This week we introduced real clay for the first time. Although we don’t have a kiln to fire finished products the experience of playing with real clay is incredibly enriching. The possibilities are virtually endless when you pair clay, water, paint, and glitter with a young child’s hands and imagination. I encouraged parents to grab a chunk and play with alongside their child as the manipulation of clay is very calming.

I started out every student with a small ball of clay on a tray and an assortment of tools. I learned quickly (it has been a while since I worked with clay) that plastic tools stick to the clay. I tried to supply as many wooden tools as I had, along with a few toddler safe knives and cookie cutters to inspire shapes.

After each child got used to the feel of the clay I added water.
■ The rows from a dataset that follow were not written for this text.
-- pv_equiv track=rewrite | github.com/Kudito98/Codesignal-tasks | code-arcade/79-threeSplit/threeSplit.py | solution
-- ===== SOURCE A (Python) =====
-- def solution(a):
--     tot = sum(a) // 3
--     ans = 0
--     cur = 0
--     first = 0
--
--     for i in range(len(a) - 1):
--         cur += a[i]
--         if cur == tot:
--             first += 1
--         if cur == 2 * tot:
--             ans += first
--             if tot == 0:
--                 ans -= 1
--
--     return ans
-- ===== SOURCE B (Python) =====
-- def solution(a):
--     tot = sum(a) // 3
--     # prefix sums over all but the last element
--     pre = []
--     s = 0
--     for x in a[:-1]:
--         s += x
--         pre.append(s)
--     # after[i] = number of positions j > i with pre[j] == 2*tot
--     after_rev = []
--     c = 0
--     for p in reversed(pre):
--         after_rev.append(c)
--         if p == 2 * tot:
--             c += 1
--     after = after_rev[::-1]
--     # each first cut i (pre[i] == tot) pairs with every later second cut
--     return sum(af for p, af in zip(pre, after) if p == tot)
-- ===== Notes on version B (the rewrite author's own statement) =====
-- stated objective: alternative
-- what changed: Replaces A's single fused left-to-right loop (running cur/first/ans with a tot==0 correction) by an explicit prefix-sum list, a right-to-left suffix-count table after[i] = #{j>i : prefix[j]==2*tot}, and a final sum of after[i] over first-cut positions prefix[i]==tot.
import Mathlib
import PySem

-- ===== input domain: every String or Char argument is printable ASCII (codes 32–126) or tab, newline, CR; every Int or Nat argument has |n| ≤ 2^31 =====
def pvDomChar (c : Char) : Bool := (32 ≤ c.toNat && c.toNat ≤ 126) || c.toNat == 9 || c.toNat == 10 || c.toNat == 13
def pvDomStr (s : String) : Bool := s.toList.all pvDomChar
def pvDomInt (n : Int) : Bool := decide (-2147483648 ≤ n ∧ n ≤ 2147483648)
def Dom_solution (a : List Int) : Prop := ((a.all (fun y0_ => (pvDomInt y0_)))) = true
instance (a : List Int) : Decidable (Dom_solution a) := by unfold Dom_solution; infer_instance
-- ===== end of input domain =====

-- B replaces A's single fused left-to-right loop by an explicit prefix-sum list,
-- a right-to-left suffix-count table and a final pair-count sum (alternative decomposition, same cost).


-- ===== PORT A =====
def solution (a : List Int) : Int :=
  let tot := PySem.Int.floordiv (a.foldl (· + ·) 0) 3
  let st := (PySem.List.pyRange 0 ((a.length : Int) - 1) 1).foldl
    (fun (st : Int × Int × Int) i =>
      let cur := st.2.1 + PySem.List.pyGetD a i 0
      let first := if cur = tot then st.2.2 + 1 else st.2.2
      let ans := if cur = 2 * tot then
          (if tot = 0 then st.1 + first - 1 else st.1 + first)
        else st.1
      (ans, cur, first)) (0, 0, 0)
  st.1

-- ===== PORT B =====
def solution_alt (a : List Int) : Int :=
  let tot := PySem.Int.floordiv (a.foldl (· + ·) 0) 3
  -- prefix sums over a[:-1]
  let pre := ((PySem.List.slice a none (some (-1))).foldl
    (fun (st : List Int × Int) x => (st.1 ++ [st.2 + x], st.2 + x)) ([], 0)).1
  -- reversed(pre) loop building after_rev, counting prefixes equal to 2*tot
  let ar := pre.reverse.foldl
    (fun (st : List Int × Int) p =>
      (st.1 ++ [st.2], if p = 2 * tot then st.2 + 1 else st.2)) ([], 0)
  let after := ar.1.reverse   -- after_rev[::-1]
  (pre.zip after).foldl (fun s pa => if pa.1 = tot then s + pa.2 else s) 0

-- ===== PRECONDITION & SPEC =====
def Spec_solution (a : List Int) (out : Int) : Prop := out = solution_alt a
instance (a : List Int) (out : Int) : Decidable (Spec_solution a out) := by unfold Spec_solution; infer_instance

-- ===== CLAIM (what is proved, stated in full; the proofs are below) =====
def Claim_equal_solution : Prop := ∀ (a : List Int), Dom_solution a → Spec_solution a (solution a)

-- ===== LEMMAS AND PROOFS =====

-- prefix sums of L starting from running total c
def pvPres (c : Int) : List Int → List Int
  | [] => []
  | x :: L => (c + x) :: pvPres (c + x) L

-- number of elements of M equal to 2*t
def pvCnt2 (t : Int) : List Int → Int
  | [] => 0
  | x :: M => (if x = 2 * t then 1 else 0) + pvCnt2 t M

-- suffix-count table: entry i = pvCnt2 of the part strictly after i
def pvAft (t : Int) : List Int → List Int
  | [] => []
  | _ :: M => pvCnt2 t M :: pvAft t M

-- the pair count B computes
def pvFB (t : Int) : List Int → Int
  | [] => 0
  | x :: M => (if x = t then pvCnt2 t M else 0) + pvFB t M

-- A's loop over the prefix-sum list equals B's pair count (with the running `first` as parameter)
theorem pv_presA (t : Int) : ∀ (L : List Int) (ans c f : Int),
    (L.foldl (fun (st : Int × Int × Int) x =>
      let cur := st.2.1 + x
      let first := if cur = t then st.2.2 + 1 else st.2.2
      let ans := if cur = 2 * t then
          (if t = 0 then st.1 + first - 1 else st.1 + first)
        else st.1
      (ans, cur, first)) (ans, c, f)).1
    = ans + pvFB t (pvPres c L) + f * pvCnt2 t (pvPres c L) := by
  intro L
  induction L with
  | nil => intro ans c f; simp [pvPres, pvFB, pvCnt2]
  | cons x L ih =>
      intro ans c f
      simp only [List.foldl_cons, pvPres, pvFB, pvCnt2, ih]
      split_ifs <;> ring_nf <;> omega

-- B's prefix-building loop produces pvPres
theorem pv_preB : ∀ (L : List Int) (pr : List Int) (c : Int),
    (L.foldl (fun (st : List Int × Int) x => (st.1 ++ [st.2 + x], st.2 + x)) (pr, c)).1
    = pr ++ pvPres c L := by
  intro L
  induction L with
  | nil => intro pr c; simp [pvPres]
  | cons x L ih => intro pr c; simp [pvPres, List.foldl_cons, ih]

-- B's reversed loop produces the reversed suffix-count table and the total 2*tot count
theorem pv_afterB (t : Int) : ∀ (M : List Int),
    M.reverse.foldl
      (fun (st : List Int × Int) p =>
        (st.1 ++ [st.2], if p = 2 * t then st.2 + 1 else st.2)) ([], 0)
    = ((pvAft t M).reverse, pvCnt2 t M) := by
  intro M
  induction M with
  | nil => simp [pvAft, pvCnt2]
  | cons x M ih =>
      simp only [List.reverse_cons, List.foldl_append, ih, List.foldl_cons, List.foldl_nil,
        pvAft, pvCnt2]
      split <;> (simp; try ring)

-- B's final sum over zip pre after equals pvFB
theorem pv_sumB (t : Int) : ∀ (M : List Int) (s : Int),
    (M.zip (pvAft t M)).foldl (fun s pa => if pa.1 = t then s + pa.2 else s) s
    = s + pvFB t M := by
  intro M
  induction M with
  | nil => intro s; simp [pvAft, pvFB]
  | cons x M ih =>
      intro s
      simp only [pvAft, pvFB, List.zip_cons_cons, List.foldl_cons, ih]
      split <;> ring

-- A's index loop over range(len(a)-1) is a fold over a.dropLast
theorem pv_bridgeA {S : Type} (a : List Int) (h : a ≠ [])
    (f : S → Int → S) (init : S) :
    (PySem.List.pyRange 0 ((a.length : Int) - 1) 1).foldl
      (fun st i => f st (PySem.List.pyGetD a i 0)) init
    = a.dropLast.foldl f init := by
  have hpos : 1 ≤ a.length := List.length_pos_iff.mpr h
  have hlen : ((a.length : Int) - 1) = (a.dropLast.length : Int) := by
    simp [List.length_dropLast]; omega
  rw [hlen]
  rw [PySem.List.foldl_congr_mem (g := fun st i => f st (PySem.List.pyGetD a.dropLast i 0))]
  · exact PySem.List.foldl_pyRange_zero_pyGetD' a.dropLast 0 f init
  · intro acc x hx
    rw [PySem.List.mem_pyRange_one] at hx
    have hx2 : x < (a.dropLast.length : Int) := hx.2
    have hxn : x.toNat < a.dropLast.length := by omega
    congr 1
    rw [PySem.List.pyGetD_eq_getElem (h0 := hx.1)
          (h1 := by simp [List.length_dropLast] at hxn ⊢; omega),
        PySem.List.pyGetD_eq_getElem (h0 := hx.1) (h1 := by exact_mod_cast hx2)]
    rw [List.getElem_dropLast]

-- ===== VERDICT (by name: the statement is the Claim_ definition above) =====
theorem solution_spec : Claim_equal_solution := by
  intro a _
  unfold Spec_solution solution solution_alt
  rcases eq_or_ne a [] with rfl | h
  · rfl
  · simp only []
    set t := PySem.Int.floordiv (a.foldl (· + ·) 0) 3 with ht
    rw [pv_bridgeA a h
      (fun (st : Int × Int × Int) x =>
        let cur := st.2.1 + x
        let first := if cur = t then st.2.2 + 1 else st.2.2
        let ans := if cur = 2 * t then
            (if t = 0 then st.1 + first - 1 else st.1 + first)
          else st.1
        (ans, cur, first)) (0, 0, 0)]
    rw [pv_presA t a.dropLast 0 0 0]
    rw [PySem.List.slice_to_neg_one]
    rw [pv_preB a.dropLast [] 0]
    simp only [List.nil_append]
    rw [pv_afterB t (pvPres 0 a.dropLast)]
    simp only [List.reverse_reverse]
    rw [pv_sumB t (pvPres 0 a.dropLast) 0]
    ring
-- the inner j-loop of A computes pvG over the first m processed pairs
lemma pv_inner (arr : List Int) (k : Nat) (hk : k < arr.length) (suffix : List Int) :
    ∀ m, m ≤ k →
      (List.range m).foldl (fun dp j =>
          dp.set k (max (dp.getD k 0) (dp.getD j 0 + min (arr.getD k 0) (arr.getD j 0 + 1))))
        (((pvRef (arr.take k)).map Prod.snd) ++ arr.getD k 0 :: suffix)
      = ((pvRef (arr.take k)).map Prod.snd) ++
          (pvG (arr.getD k 0) ((pvRef (arr.take k)).take m)) :: suffix := by
  have hplen : (pvRef (arr.take k)).length = k := by
    rw [pvRef_length, List.length_take]
    omega
  have hpreflen : ((pvRef (arr.take k)).map Prod.snd).length = k := by
    rw [List.length_map]; exact hplen
  intro m
  induction m with
  | zero => intro _; simp [pvG]
  | succ m ih =>
      intro hmk
      have hm : m < k := by omega
      have hmp : m < (pvRef (arr.take k)).length := by omega
      rw [List.range_succ, List.foldl_append, ih (le_of_lt hm)]
      simp only [List.foldl_cons, List.foldl_nil]
      have e1 : (((pvRef (arr.take k)).map Prod.snd) ++
          (pvG (arr.getD k 0) ((pvRef (arr.take k)).take m)) :: suffix).getD k 0
          = pvG (arr.getD k 0) ((pvRef (arr.take k)).take m) := by
        exact pv_getD_at _ _ _ _ _ hpreflen
      have e2 : (((pvRef (arr.take k)).map Prod.snd) ++
          (pvG (arr.getD k 0) ((pvRef (arr.take k)).take m)) :: suffix).getD m 0
          = ((pvRef (arr.take k)).map Prod.snd).getD m 0 := by
        apply List.getD_append
        omega
      have e3 : ∀ v : Int, (((pvRef (arr.take k)).map Prod.snd) ++
          (pvG (arr.getD k 0) ((pvRef (arr.take k)).take m)) :: suffix).set k v
          = ((pvRef (arr.take k)).map Prod.snd) ++ v :: suffix := by
        intro v
        exact pv_set_at _ _ _ _ _ hpreflen
      have e4 : ((pvRef (arr.take k)).map Prod.snd).getD m 0 = ((pvRef (arr.take k))[m]).2 := by
        simp [List.getD, List.getElem?_map, List.getElem?_eq_getElem hmp]
      have e5 : arr.getD m 0 = ((pvRef (arr.take k))[m]).1 := by
        have h1 : ((pvRef (arr.take k)).map Prod.fst).getD m 0 = (arr.take k).getD m 0 := by
          rw [pvRef_fst]
        have h2 : ((pvRef (arr.take k)).map Prod.fst).getD m 0 = ((pvRef (arr.take k))[m]).1 := by
          simp [List.getD, List.getElem?_map, List.getElem?_eq_getElem hmp]
        have h3 : (arr.take k).getD m 0 = arr.getD m 0 := by
          simp [List.getD, hm]
        rw [← h3, ← h1, h2]
      have e6 : pvG (arr.getD k 0) ((pvRef (arr.take k)).take (m + 1))
          = max (pvG (arr.getD k 0) ((pvRef (arr.take k)).take m))
              (((pvRef (arr.take k))[m]).2 + min (arr.getD k 0) (((pvRef (arr.take k))[m]).1 + 1)) := by
        have htake : (pvRef (arr.take k)).take (m + 1)
            = (pvRef (arr.take k)).take m ++ [(pvRef (arr.take k))[m]] := by
          rw [List.take_add_one, List.getElem?_eq_getElem hmp]
          simp
        rw [pvG, pvG, htake]
        simp only [List.foldl_append, List.foldl_cons, List.foldl_nil]
      rw [e1, e2, e3, e4, e5, e6]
Water instantly makes the clay slippery and smooth, a texture that most children love.

Along with clay tools and water I encouraged students to paint directly on the wet clay with tempera paint. Most children welcomed the paint as it’s a familiar and instantly gratifying medium, where as the clay was very new for most. Painting directly on clay was a trick inspired by my dear friend Megan at Make + Believe.

We of course had to add glitter because glitter make everything better!

I love how each child, though influenced by the work around them, is still driven to explore and experiment in their own way on their own time. This group of students is a great example of how each child’s artwork is unique. One student made a glittered clay heart, one decided to coat a piece of paper in glitter/clay water, and the third is concocting a potion with glass rocks, paint, water and glitter (and wanted very little to do with the clay).

The clay project allowed for great conversations. We talked a lot about the feel of clay, it’s texture and temperature. We also discussed the marks each tool made, and the general shape each parent/child made together.

When children weren’t immediately drawn to work with the clay or needed a break from their clay work I encouraged painting.

I’ve been having a lot of fun teaching paper roll printing.